I'm also looking forward to using this growing repository to try out other XML-aware databases, and to explore XQuery as well as XPath implementations. It's been a bit of a revelation to see how easily random HTML scooped up from RSS feeds can be XHTML-ized and exposed to structured search. Can this approach scale to the level required to create network effects? I'd love to see Technorati, Feedster, and eventually Google give it a try.

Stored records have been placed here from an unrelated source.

theorem pvJ_mem {i L : Nat} (hi : i < L) (u : Nat) :
    u ∈ pvJ i L ↔ (u < 2^L ∧ u.testBit i = true) := by
  have epow : 2^(i+1) * 2^(L-i-1) = 2^L := by
    rw [← pow_add]; congr 1; omega
  have e2 : (2:Nat)^(i+1) = 2*2^i := by ring
  constructor
  · intro hu
    simp only [pvJ, List.mem_flatMap, List.mem_map, List.mem_range] at hu
    obtain ⟨q, hq, r, hr, rfl⟩ := hu
    constructor
    · have e3 : 2^(i+1)*(q+1) = 2^(i+1)*q + 2^(i+1) := by ring
      have h4 : 2^(i+1)*(q+1) ≤ 2^(i+1)*2^(L-i-1) := Nat.mul_le_mul_left _ (by omega)
      omega
    · have he : 2^(i+1)*q + r + 2^i = 2^i * (2*q+1) + r := by ring
      rw [he, Nat.testBit_two_pow_mul_add _ hr]
      simp
  · rintro ⟨hu, htb⟩
    simp only [pvJ, List.mem_flatMap, List.mem_map, List.mem_range]
    have hmod : (u % 2^(i+1)).testBit i = true := by
      rw [Nat.testBit_mod_two_pow]; simp [htb]
    have hge : 2^i ≤ u % 2^(i+1) := Nat.ge_two_pow_of_testBit hmod
    have hlt : u % 2^(i+1) < 2^(i+1) := Nat.mod_lt _ (by positivity)
    have hdm : 2^(i+1) * (u / 2^(i+1)) + u % 2^(i+1) = u := Nat.div_add_mod u _
    refine ⟨u / 2^(i+1), ?_, u % 2^(i+1) - 2^i, by omega, by omega⟩
    rw [Nat.div_lt_iff_lt_mul (by positivity)]
    calc u < 2^L := hu
      _ = 2^(L-i-1) * 2^(i+1) := by rw [Nat.mul_comm]; exact epow.symm
  
theorem pvJ_nodup (i L : Nat) : (pvJ i L).Nodup := by
  have key : ∀ M : Nat, (((List.range M).flatMap
      (fun q => (List.range (2^i)).map (fun r => 2^(i+1)*q + r + 2^i)))).Pairwise (· < ·) := by
    intro M
    induction M with
    | zero => simp
    | succ M ihM =>
      rw [List.range_succ, List.flatMap_append]
      rw [List.pairwise_append]
      refine ⟨ihM, ?_, ?_⟩
      · simp only [List.flatMap_cons, List.flatMap_nil, List.append_nil]
        rw [List.pairwise_map]
        exact (List.pairwise_lt_range).imp (fun h => by omega)
      · intro x hx y hy
        simp only [List.mem_flatMap, List.mem_map, List.mem_range] at hx
        simp only [List.flatMap_cons, List.flatMap_nil, List.append_nil,
          List.mem_map, List.mem_range] at hy
        obtain ⟨q, hq, r, hr, rfl⟩ := hx
        obtain ⟨r2, hr2, rfl⟩ := hy
        have e3 : 2^(i+1)*(q+1) = 2^(i+1)*q + 2^(i+1) := by ring
        have h4 : 2^(i+1)*(q+1) ≤ 2^(i+1)*M := Nat.mul_le_mul_left _ (by omega)
        have e2 : (2:Nat)^(i+1) = 2*2^i := by ring
        omega
  exact (key _).imp (fun h => Nat.ne_of_lt h)
theorem nonempty_gstep (L : List (List Int × List Int)) (p : Int × List Int)
    (h : ∀ q ∈ L, q.2 ≠ []) : ∀ q ∈ gstep L p, q.2 ≠ [] := by
  intro q hq
  rw [gstep] at hq
  by_cases hm : p.2 ∈ keysOf L
  · rw [if_pos hm] at hq
    obtain ⟨r, hr, hrq⟩ := List.mem_map.mp hq
    by_cases hr1 : r.1 = p.2
    · rw [if_pos hr1] at hrq; rw [← hrq]; simp
    · rw [if_neg hr1] at hrq; rw [← hrq]; exact h r hr
  · rw [if_neg hm] at hq
    rcases List.mem_append.mp hq with h1 | h2
    · exact h q h1
    · simp at h2; subst h2; simp

theorem modify_append_length (xs : List Int) (a : Int) (f : Int → Int) :
    (xs ++ [a]).modify xs.length f = xs ++ [f a] := by
  induction xs with
  | nil => simp [List.modify_cons]
  | cons x xs ih => simp [ih]

theorem szOf_modify (L : List (List Int × List Int)) (i : Int) (row : List Int)
    (hnd : (keysOf L).Nodup) (hm : row ∈ keysOf L) :
    (szOf L).modify ((keysOf L).idxOf row) (· + 1) =
      szOf (L.map (fun q => if q.1 = row then (q.1, q.2 ++ [i]) else q)) := by
  have hlt : (keysOf L).idxOf row < (keysOf L).length := List.idxOf_lt_length_of_mem hm
  have hlen : (keysOf L).length = L.length := by simp [keysOf]
  apply List.ext_getElem
  · simp [szOf]
  · intro j h1 h2
    have hj : j < L.length := by simpa [szOf] using h2
    rw [List.getElem_modify]
    have hjk : j < (keysOf L).length := by omega
    by_cases hij : (keysOf L).idxOf row = j
    · have hj1 : L[j].1 = row := by
        have h2 : (keysOf L)[j]'hjk = row := by
          subst hij; exact List.getElem_idxOf hlt
        simpa [keysOf] using h2
      simp [szOf, hij, hj1]
    · have hj1 : L[j].1 ≠ row := by
        intro hcon
        apply hij
        have hrowj : (keysOf L)[j]'hjk = row := by simpa [keysOf] using hcon
        have h3 := List.getElem_idxOf (x := row) (xs := keysOf L) hlt
        exact hnd.getElem_inj_iff.mp (h3.trans hrowj.symm)
      simp [szOf, hj1, hij]
-- main agreement: from any code-state position the state machine computes what A's loop computes
theorem pvMainLoop (s : List Char) : ∀ (d i : Nat) (st : Int) (spans : List (Int × Int)),
    s.length - i ≤ d → i ≤ s.length →
    scanB (s.drop i) i 0 st spans = buildLoopA s s.length i spans := by
  intro d
  induction d with
  | zero =>
    intro i st spans hd hile
    have : i = s.length := by omega
    subst this
    rw [List.drop_length, pvLoopATerm s _ _ spans le_rfl, pvScanNil]
    simp
  | succ d ih =>
    intro i st spans hd hile
    rcases Nat.eq_or_lt_of_le hile with rfl | hi
    · rw [List.drop_length, pvLoopATerm s _ _ spans le_rfl, pvScanNil]
      simp
    · rw [pvLoopAUnfold (f := s.length) spans hi (by omega)]
      by_cases hsw1 : PySem.Chars.startswith (s.drop i) ['/', '/'] = true
      · -- line comment starts at i
        have hpre := (PySem.Chars.startswith_iff _ _).mp hsw1
        have hi1 : i + 1 < s.length := by have := pvPref2Len hpre; omega
        obtain ⟨hci, hci1⟩ := (pvPref2Iff hi1 '/' '/').mp hpre
        rw [if_pos hsw1, List.drop_eq_getElem_cons hi, List.drop_eq_getElem_cons hi1,
          pvScanCode2, if_pos (⟨hci, hci1⟩ : s[i] = '/' ∧ s[i + 1] = '/'),
          show i + 1 + 1 = i + 2 from rfl]
        -- A's find from i agrees with B's find from i+2 (neither s[i] nor s[i+1] is '\n')
        have hfeq : PySem.Chars.findFrom s ['\n'] ((i + 2 : Nat) : Int) =
            PySem.Chars.findFrom s ['\n'] (i : Int) := by
          rw [pvFindStep hi ((pvPref1Iff hi '\n').not.mpr (by rw [hci]; decide)),
            pvFindStep hi1 ((pvPref1Iff hi1 '\n').not.mpr (by rw [hci1]; decide))]
        have hB := pvScanLine s (s.length - (i + 2)) (i + 2) (i : Int) spans le_rfl (by omega)
        rw [hfeq] at hB
        rw [hB]
        by_cases hnone : PySem.Chars.findFrom s ['\n'] (i : Int) = -1
        · rw [if_pos hnone, if_pos hnone]
        · rw [if_neg hnone, if_neg hnone]
          set j := PySem.Chars.findFrom s ['\n'] (i : Int) with hjdef
          obtain ⟨hle, hpre', -⟩ :=
            PySem.Chars.findFrom_natCast_spec s ['\n'] i (le_of_lt hi) hnone
          have hj0 : 0 ≤ j := le_trans (Int.natCast_nonneg i) hle
          have hij : i ≤ j.toNat := by omega
          have hjn : j.toNat < s.length := pvPrefLtLen hpre'
          rw [pvLoopAUnfold (f := s.length) _ hjn (by omega),
            if_neg (fun hc =>
              absurd (pvPrefHeadEq ((PySem.Chars.startswith_iff _ _).mp hc) hpre') (by decide)),
            if_neg (fun hc =>
              absurd (pvPrefHeadEq ((PySem.Chars.startswith_iff _ _).mp hc) hpre') (by decide))]
          exact ih (j.toNat + 1) (i : Int) (spans ++ [((i : Int), j)]) (by omega) (by omega)
      · by_cases hsw2 : PySem.Chars.startswith (s.drop i) ['/', '*'] = true
        · -- block comment starts at i
          have hpre := (PySem.Chars.startswith_iff _ _).mp hsw2
          have hi1 : i + 1 < s.length := by have := pvPref2Len hpre; omega
          obtain ⟨hci, hci1⟩ := (pvPref2Iff hi1 '/' '*').mp hpre
          rw [if_neg hsw1, if_pos hsw2, List.drop_eq_getElem_cons hi,
            List.drop_eq_getElem_cons hi1, pvScanCode2,
            if_neg (fun hc : s[i] = '/' ∧ s[i + 1] = '/' => by
              rw [hci1] at hc; exact absurd hc.2 (by decide)),
            if_pos (⟨hci, hci1⟩ : s[i] = '/' ∧ s[i + 1] = '*'),
            show i + 1 + 1 = i + 2 from rfl]
          have hB := pvScanBlockLemma s (s.length - (i + 2)) (i + 2) (i : Int) spans le_rfl (by omega)
          rw [hB]
          have hcast : ((i : Int) + 2) = ((i + 2 : Nat) : Int) := by push_cast; ring
          rw [hcast]
          by_cases hnone : PySem.Chars.findFrom s ['*', '/'] ((i + 2 : Nat) : Int) = -1
          · rw [if_pos hnone, if_pos hnone]
          · rw [if_neg hnone, if_neg hnone]
            set e := PySem.Chars.findFrom s ['*', '/'] ((i + 2 : Nat) : Int) with hedef
            obtain ⟨hle, hpre', -⟩ :=
              PySem.Chars.findFrom_natCast_spec s ['*', '/'] (i + 2) (by omega) hnone
            have he0 : 0 ≤ e := le_trans (Int.natCast_nonneg (i + 2)) hle
            have hie : i + 2 ≤ e.toNat := by omega
            have hcast2 : (e + 2).toNat = e.toNat + 2 := by omega
            have hend : e.toNat + 2 ≤ s.length := pvPref2Len hpre'
            rw [hcast2]
            exact ih (e.toNat + 2) (i : Int) (spans ++ [((i : Int), e + 2)]) (by omega) (by omega)
        · -- no comment starts at i: both sides step one character
          rw [if_neg hsw1, if_neg hsw2, List.drop_eq_getElem_cons hi]
          cases hd1 : s.drop (i + 1) with
          | nil =>
            have hlen : s.length ≤ i + 1 := List.drop_eq_nil_iff.mp hd1
            rw [pvScanCode1, pvScanNil, pvLoopATerm s _ _ spans hlen]
            simp
          | cons d1 rest1 =>
            rw [pvScanCode2,
              if_neg (fun hc : s[i] = '/' ∧ d1 = '/' =>
                hsw1 ((PySem.Chars.startswith_iff _ _).mpr
                  ⟨rest1, by rw [List.drop_eq_getElem_cons hi, hd1, hc.1, hc.2]; rfl⟩)),
              if_neg (fun hc : s[i] = '/' ∧ d1 = '*' =>
                hsw2 ((PySem.Chars.startswith_iff _ _).mpr
                  ⟨rest1, by rw [List.drop_eq_getElem_cons hi, hd1, hc.1, hc.2]; rfl⟩)),
              ← hd1]
            exact ih (i + 1) st spans (by omega) hi

theorem pvMainEq (text : String) :
    build_comment_spans text = build_comment_spans_alt text := by
  unfold build_comment_spans build_comment_spans_alt
  rw [← pvMainLoop text.toList text.toList.length 0 0 [] (by omega) (by omega)]
  rfl

-- ===== VERDICT (by name: the statement is the Claim_ definition above) =====
theorem build_comment_spans_spec : Claim_equal_build_comment_spans := fun text _ => pvMainEq text
-- pv_equiv track=rewrite | github.com/hatzel/salsa-standoff-annotations | main.py | text_from_tokens
-- ===== SOURCE A (Python) =====
-- from typing import Dict, List, Set, Tuple
--
-- def sentence_from_tokens(
--     tokens: List[str], pos_list: List[str]
-- ) -> Tuple[str, List[Tuple[int, int]]]:
--     """
--     Apply some heuristics to create a sensible text text from the tokens.
--
--     Unfortunately the original whitespace information is not available.
--     """
--     assert len(tokens) == len(pos_list)
--     token_list = []
--     out = ""
--     for i, (token, pos) in enumerate(zip(tokens, pos_list)):
--         if i < len(tokens) - 1:
--             next_token = tokens[i + 1]
--             next_pos = pos_list[i + 1]
--         else:
--             next_token = None
--             next_pos = None
--         token_list.append(tuple([len(out), len(out) + len(token)]))
--         if (
--             next_pos in ["$.", "$,"]
--             or token in ["``", "(", "/"]
--             or next_token in ["''", ")", "/"]
--             or next_token is None
--         ):
--             out += token
--         else:
--             out += token + " "
--     return out, token_list
--
-- def text_from_tokens(
--     sentences: List[List[str]], pos_lists: List[List[str]]
-- ) -> Tuple[str, List[List[Tuple[int, int]]]]:
--     text = ""
--     token_list = []
--     for sent_tokens, sent_pos in zip(sentences, pos_lists):
--         sentence, sent_token_spec = sentence_from_tokens(sent_tokens, sent_pos)
--         if len(text) != 0:
--             add_whitespace = 1
--         else:
--             add_whitespace = 0
--         sent_token_spec = [
--             tuple(
--                 [
--                     span[0] + len(text) + add_whitespace,
--                     span[1] + len(text) + add_whitespace,
--                 ]
--             )
--             for span in sent_token_spec
--         ]
--         token_list.append(sent_token_spec)
--         text += (" " * add_whitespace) + sentence
--     return text, token_list
-- ===== SOURCE B (Python) =====
-- def text_from_tokens(sentences, pos_lists):
--     parts = []
--     offset = 0
--     all_spans = []
--     for tokens, pos_list in zip(sentences, pos_lists):
--         if offset > 0:
--             parts.append(" ")
--             offset += 1
--         pairs = list(zip(tokens, pos_list))
--         spans = []
--         for i, (token, pos) in enumerate(pairs):
--             spans.append((offset, offset + len(token)))
--             parts.append(token)
--             offset += len(token)
--             if i + 1 < len(pairs):
--                 next_token, next_pos = pairs[i + 1]
--                 if not (
--                     next_pos in ("$.", "$,")
--                     or token in ("``", "(", "/")
--                     or next_token in ("''", ")", "/")
--                 ):
--                     parts.append(" ")
--                     offset += 1
--         all_spans.append(spans)
--     return "".join(parts), all_spans
-- ===== Notes on version B (the rewrite author's own statement) =====
-- stated objective: alternative
-- what changed: Single merged pass with a running absolute offset and a list-of-parts accumulator joined once at the end, recording each span directly at its absolute position, so the per-sentence relative-span helper and the shifting comprehension disappear; Pre_ excludes inputs where some zipped sentence has unequally many tokens and POS tags, on which A's assert raises AssertionError.
import Mathlib
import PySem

Comment on this article in our forums.
(* You must be a member of XML.com to use this feature.)
Comment on this Article
| Titles Only | Titles Only | Oldest First |
- AA Water Damage Restoration Emergency 24 hour open 7 Days Call 1-877-364-5264
2008-10-16 10:01:07 orellytos [Reply]
Water Damage Restoration Emergency 24 hour open 7 Days Call 1-877-364-5264
When disaster strikes such as a washing machine overflow, bath
overflow, burst pipe, rainwater from balcony etc, water damage
restoration procedures must be followed.
It is not as simple as just sucking up the water and cleaning the
carpet and letting the area dry naturally.
It is not the wet carpet that is the problem it is the underlay and
the wood or concrete floor that needs to be dried.
If the underlay is not dried or replaced you will end up with mould
and odour problems.
Our procedure for wet carpet is as follows.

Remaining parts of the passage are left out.